In 1977, he moved to New York and became established with exhibitions and reviews. While experimenting with paint, he discovered his “paintskins,” solid sheets of paint that he reverse paints on glass, then peels the 1/8-inch-thick skins off and mounts them onto hardboard with the smooth side out. The final piece is a collage of sorts, filled with texture and layers depicting everything from otherworldly flowers to unique planets.

In 1994, Kraut moved back to Spokane after a fire in his home/studio in New York and to care for elderly family members.

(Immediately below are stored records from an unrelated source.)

-- pv_equiv track=rewrite | github.com/JHUISI/charm | charm/schemes/ibenc/ibenc_sw05.py | intersection_subset
-- ===== SOURCE A (Python) =====
-- def intersection_subset(w, wPrime, d):
--     S = []
--     for i in range(len(w)):
--         for j in range(len(wPrime)):
--             if(w[i] == wPrime[j]):
--                 S.append(w[i])
--
--     if(len(S) < d):
--         assert False, "Cannot decrypt.  w and w' do not have enough attributes in common."
--
--     S_sub  = [S[k] for k in range(d)]
--     return S_sub
-- ===== SOURCE B (Python) =====
-- def intersection_subset(w, wPrime, d):
--     out = []
--     need = d
--     i = 0
--     while need > 0:
--         assert i < len(w), "Cannot decrypt.  w and w' do not have enough attributes in common."
--         k = wPrime.count(w[i])
--         if k > need:
--             k = need
--         out += [w[i]] * k
--         need -= k
--         i += 1
--     return out
-- ===== Notes on version B (the rewrite author's own statement) =====
-- stated objective: faster
-- what changed: replaced A's materialise-everything strategy (nested loops building the full multiset intersection, assert on its length, then slice) with a demand-driven single loop over w carrying a remaining-need counter that emits at most the needed copies per element and stops as soon as d are produced, asserting only if w is exhausted while elements are still needed; output-sensitive: it scans only the prefix of w needed to reach d instead of all n*m pairs
import Mathlib
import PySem

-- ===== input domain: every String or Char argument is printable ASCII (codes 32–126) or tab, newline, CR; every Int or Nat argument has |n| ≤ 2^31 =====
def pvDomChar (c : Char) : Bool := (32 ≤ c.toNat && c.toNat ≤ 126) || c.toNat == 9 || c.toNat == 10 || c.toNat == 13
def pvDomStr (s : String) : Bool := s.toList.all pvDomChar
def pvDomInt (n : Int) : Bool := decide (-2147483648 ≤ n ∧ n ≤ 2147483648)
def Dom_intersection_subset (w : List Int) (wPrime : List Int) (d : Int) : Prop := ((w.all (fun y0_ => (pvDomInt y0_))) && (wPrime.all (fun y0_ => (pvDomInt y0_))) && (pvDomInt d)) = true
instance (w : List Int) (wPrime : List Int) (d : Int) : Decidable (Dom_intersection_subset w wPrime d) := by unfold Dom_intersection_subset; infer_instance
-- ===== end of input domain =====

-- One honest line: B is a demand-driven loop over w with a remaining-need counter that stops
-- as soon as d elements are emitted, instead of A's materialise-everything-then-slice; alternative.

-- ===== PORT A =====
def intersection_subset (w : List Int) (wPrime : List Int) (d : Int) : List Int :=
  -- S = []; for i in range(len(w)): for j in range(len(wPrime)): if w[i]==wPrime[j]: S.append(w[i])
  let S : List Int :=
    (PySem.List.pyRange 0 (w.length : Int) 1).foldl (fun acc i =>
      (PySem.List.pyRange 0 (wPrime.length : Int) 1).foldl (fun acc2 j =>
        if PySem.List.pyGetD w i 0 == PySem.List.pyGetD wPrime j 0
        then acc2 ++ [PySem.List.pyGetD w i 0] else acc2) acc) []
  -- (assert raises when len(S) < d: excluded by Pre_)
  -- S_sub = [S[k] for k in range(d)]
  (PySem.List.pyRange 0 d 1).map (fun k => PySem.List.pyGetD S k 0)

-- ===== PORT B =====
-- the while-loop of Source B: one call = one iteration; the i-index walk over w is the
-- structural recursion on the list, `need` is Source B's need counter
def altGo (wPrime : List Int) (ws : List Int) (need : Int) : List Int :=
  if need ≤ 0 then []            -- while-condition fails: loop ends, remaining out is []
  else
    match ws with
    | [] => []                   -- Python's assert fires here (i = len(w)): excluded by Pre_
    | x :: rest =>
        let k := min ((wPrime.count x : Int)) need   -- k = wPrime.count(w[i]); if k > need: k = need
        List.replicate k.toNat x ++ altGo wPrime rest (need - k)

def intersection_subset_alt (w : List Int) (wPrime : List Int) (d : Int) : List Int :=
  altGo wPrime w d

-- ===== PRECONDITION & SPEC =====
-- Pre_ excludes exactly the inputs where A's assert fires (AssertionError): d must not exceed
-- the total number of common (multiset) matches; B raises there too.
def Pre_intersection_subset (w : List Int) (wPrime : List Int) (d : Int) : Prop :=
  d ≤ ((w.map (fun x => wPrime.count x)).sum : Int)
instance (w : List Int) (wPrime : List Int) (d : Int) : Decidable (Pre_intersection_subset w wPrime d) := by unfold Pre_intersection_subset; infer_instance
def pvWitness_intersection_subset : List Int × List Int × Int := ([1, 2, 3, 2], [2, 4, 1], 2)

def Spec_intersection_subset (w : List Int) (wPrime : List Int) (d : Int) (out : List Int) : Prop := out = intersection_subset_alt w wPrime d
instance (w : List Int) (wPrime : List Int) (d : Int) (out : List Int) : Decidable (Spec_intersection_subset w wPrime d out) := by unfold Spec_intersection_subset; infer_instance

-- ===== CLAIM (what is proved, stated in full; the proofs are below) =====
def Claim_equal_intersection_subset : Prop := ∀ (w : List Int) (wPrime : List Int) (d : Int), Dom_intersection_subset w wPrime d → Pre_intersection_subset w wPrime d → Spec_intersection_subset w wPrime d (intersection_subset w wPrime d)

-- ===== LEMMAS AND PROOFS =====

-- the common multiset A materialises, in w-order
def pvCommon (w wPrime : List Int) : List Int :=
  w.flatMap (fun x => List.replicate (wPrime.count x) x)

theorem pvCommon_length (w wPrime : List Int) :
    (pvCommon w wPrime).length = (w.map (fun x => wPrime.count x)).sum := by
  simp [pvCommon, List.length_flatMap]

-- A's inner loop appends x once per occurrence in wPrime
theorem inner_loop_eq (wPrime : List Int) (x : Int) (a : List Int) :
    wPrime.foldl (fun acc2 y => if x == y then acc2 ++ [x] else acc2) a
      = a ++ List.replicate (wPrime.count x) x := by
  induction wPrime generalizing a with
  | nil => simp
  | cons y t ih =>
    simp only [List.foldl_cons, List.count_cons, ih]
    by_cases h : x = y
    · subst h
      simp [List.replicate_succ]
    · have h' : ¬ (y = x) := fun hh => h hh.symm
      simp [h, h', beq_iff_eq]

theorem foldl_rep (w wPrime : List Int) :
    ∀ a : List Int,
      w.foldl (fun acc x => acc ++ List.replicate (wPrime.count x) x) a = a ++ pvCommon w wPrime := by
  induction w with
  | nil => intro a; simp [pvCommon]
  | cons z t ih =>
    intro a
    simp only [List.foldl_cons, ih, pvCommon, List.flatMap_cons, List.append_assoc]

-- A's S equals pvCommon
theorem sA_eq (w wPrime : List Int) :
    (PySem.List.pyRange 0 (w.length : Int) 1).foldl (fun acc i =>
      (PySem.List.pyRange 0 (wPrime.length : Int) 1).foldl (fun acc2 j =>
        if PySem.List.pyGetD w i 0 == PySem.List.pyGetD wPrime j 0
        then acc2 ++ [PySem.List.pyGetD w i 0] else acc2) acc) []
      = pvCommon w wPrime := by
  rw [PySem.List.foldl_pyRange_zero_pyGetD' w 0
    (fun acc x => (PySem.List.pyRange 0 (wPrime.length : Int) 1).foldl (fun acc2 j =>
        if x == PySem.List.pyGetD wPrime j 0 then acc2 ++ [x] else acc2) acc) []]
  have hinner : ∀ (x : Int) (a : List Int),
      (PySem.List.pyRange 0 (wPrime.length : Int) 1).foldl (fun acc2 j =>
        if x == PySem.List.pyGetD wPrime j 0 then acc2 ++ [x] else acc2) a
        = a ++ List.replicate (wPrime.count x) x := by
    intro x a
    rw [PySem.List.foldl_pyRange_zero_pyGetD' wPrime 0
      (fun acc2 y => if x == y then acc2 ++ [x] else acc2) a]
    exact inner_loop_eq wPrime x a
  simp only [hinner]
  simpa using foldl_rep w wPrime []

-- the comprehension [S[k] for k in range(d)] is take, when d ≤ len(S)
theorem range_getD_eq_take (S : List Int) (d : Int) (h : d ≤ (S.length : Int)) :
    (PySem.List.pyRange 0 d 1).map (fun k => PySem.List.pyGetD S k 0) = S.take d.toNat := by
  by_cases hd : d ≤ 0
  · rw [PySem.List.pyRange_one_eq_nil hd]
    have : d.toNat = 0 := by omega
    simp [this]
  · rw [not_le] at hd
    rw [PySem.List.pyRange_one]
    simp only [Int.sub_zero, List.map_map]
    have hlen : d.toNat ≤ S.length := by omega
    apply List.ext_getElem
    · simp [hlen]
    · intro k h1 h2
      simp only [List.getElem_map, List.getElem_range, Function.comp_apply]
      have hk : k < S.length := by simp at h1; omega
      have : PySem.List.pyGetD S (0 + (k : Int)) 0 = S[k] := by
        rw [Int.zero_add]
        simp [PySem.List.pyGetD, PySem.List.pyGet?, PySem.List.pyIdx?, hk]
      rw [this]
      simp
  
-- B's demand-driven loop produces exactly the first `need` elements of pvCommon
theorem altGo_eq (wPrime : List Int) (ws : List Int) :
    ∀ need : Int, altGo wPrime ws need = (pvCommon ws wPrime).take need.toNat := by
  induction ws with
  | nil =>
    intro need
    unfold altGo
    simp [pvCommon]
  | cons x rest ih =>
    intro need
    unfold altGo
    by_cases h : need ≤ 0
    · have h0 : need.toNat = 0 := by omega
      simp [h, h0]
    · rw [if_neg h]
      simp only [pvCommon, List.flatMap_cons, List.take_append, List.take_replicate,
        List.length_replicate, ih]
      have hc : (0 : Int) ≤ (wPrime.count x : Int) := by positivity
      congr 1
      · congr 1
        omega
      · congr 1
        omega

-- B equals take d of pvCommon
theorem b_eq (w wPrime : List Int) (d : Int) :
    intersection_subset_alt w wPrime d = (pvCommon w wPrime).take d.toNat := by
  unfold intersection_subset_alt
  exact altGo_eq wPrime w d

-- ===== VERDICT (by name: the statement is the Claim_ definition above) =====
theorem intersection_subset_spec : Claim_equal_intersection_subset := by
  intro w wPrime d _ hpre
  unfold Spec_intersection_subset
  rw [b_eq]
  show (PySem.List.pyRange 0 d 1).map (fun k => PySem.List.pyGetD _ k 0) = _
  rw [sA_eq]
  apply range_getD_eq_take
  rw [pvCommon_length]
  exact hpre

Now, he works in his studio every day, mixing and forming paint or drawing or finding something interesting to do with empty tubes of paint or Popsicle sticks, playing with mixed metaphors and anthropomorphic images.

In his studio there are paintskins everywhere sticking to everything – colors and shapes, planets, foliage, faces, and textured patterns. Leaning against a wall is a large piece illustrating a beautiful moon in a beautiful sky reflecting on rippling water. Feet at the bottom indicate that a man is standing there; what he’s doing is left to the viewer. “Every moment is a moment of reflection,” Kraut said.

Currently, the walls of the Kress Gallery in River Park Square are filled with Kraut’s work. The show, called “Then and Now,” consists of 34 drawings, serigraphs, and acrylic on paper highlighting periods of his development as an artist from the 1970s to now. Two of the pieces, “Last Page of Dual Movement” and “Awaiting a New Direction,” represent the time he vowed to himself not to be tagged or identified with any other artist, subject matter, style or method.  

“I did away with subject matter and concentrated on developing my own processes and means of expression,” he said. From his drawings to his paintskins, what his means of expression does is capture “wow” moments and moments of reflection.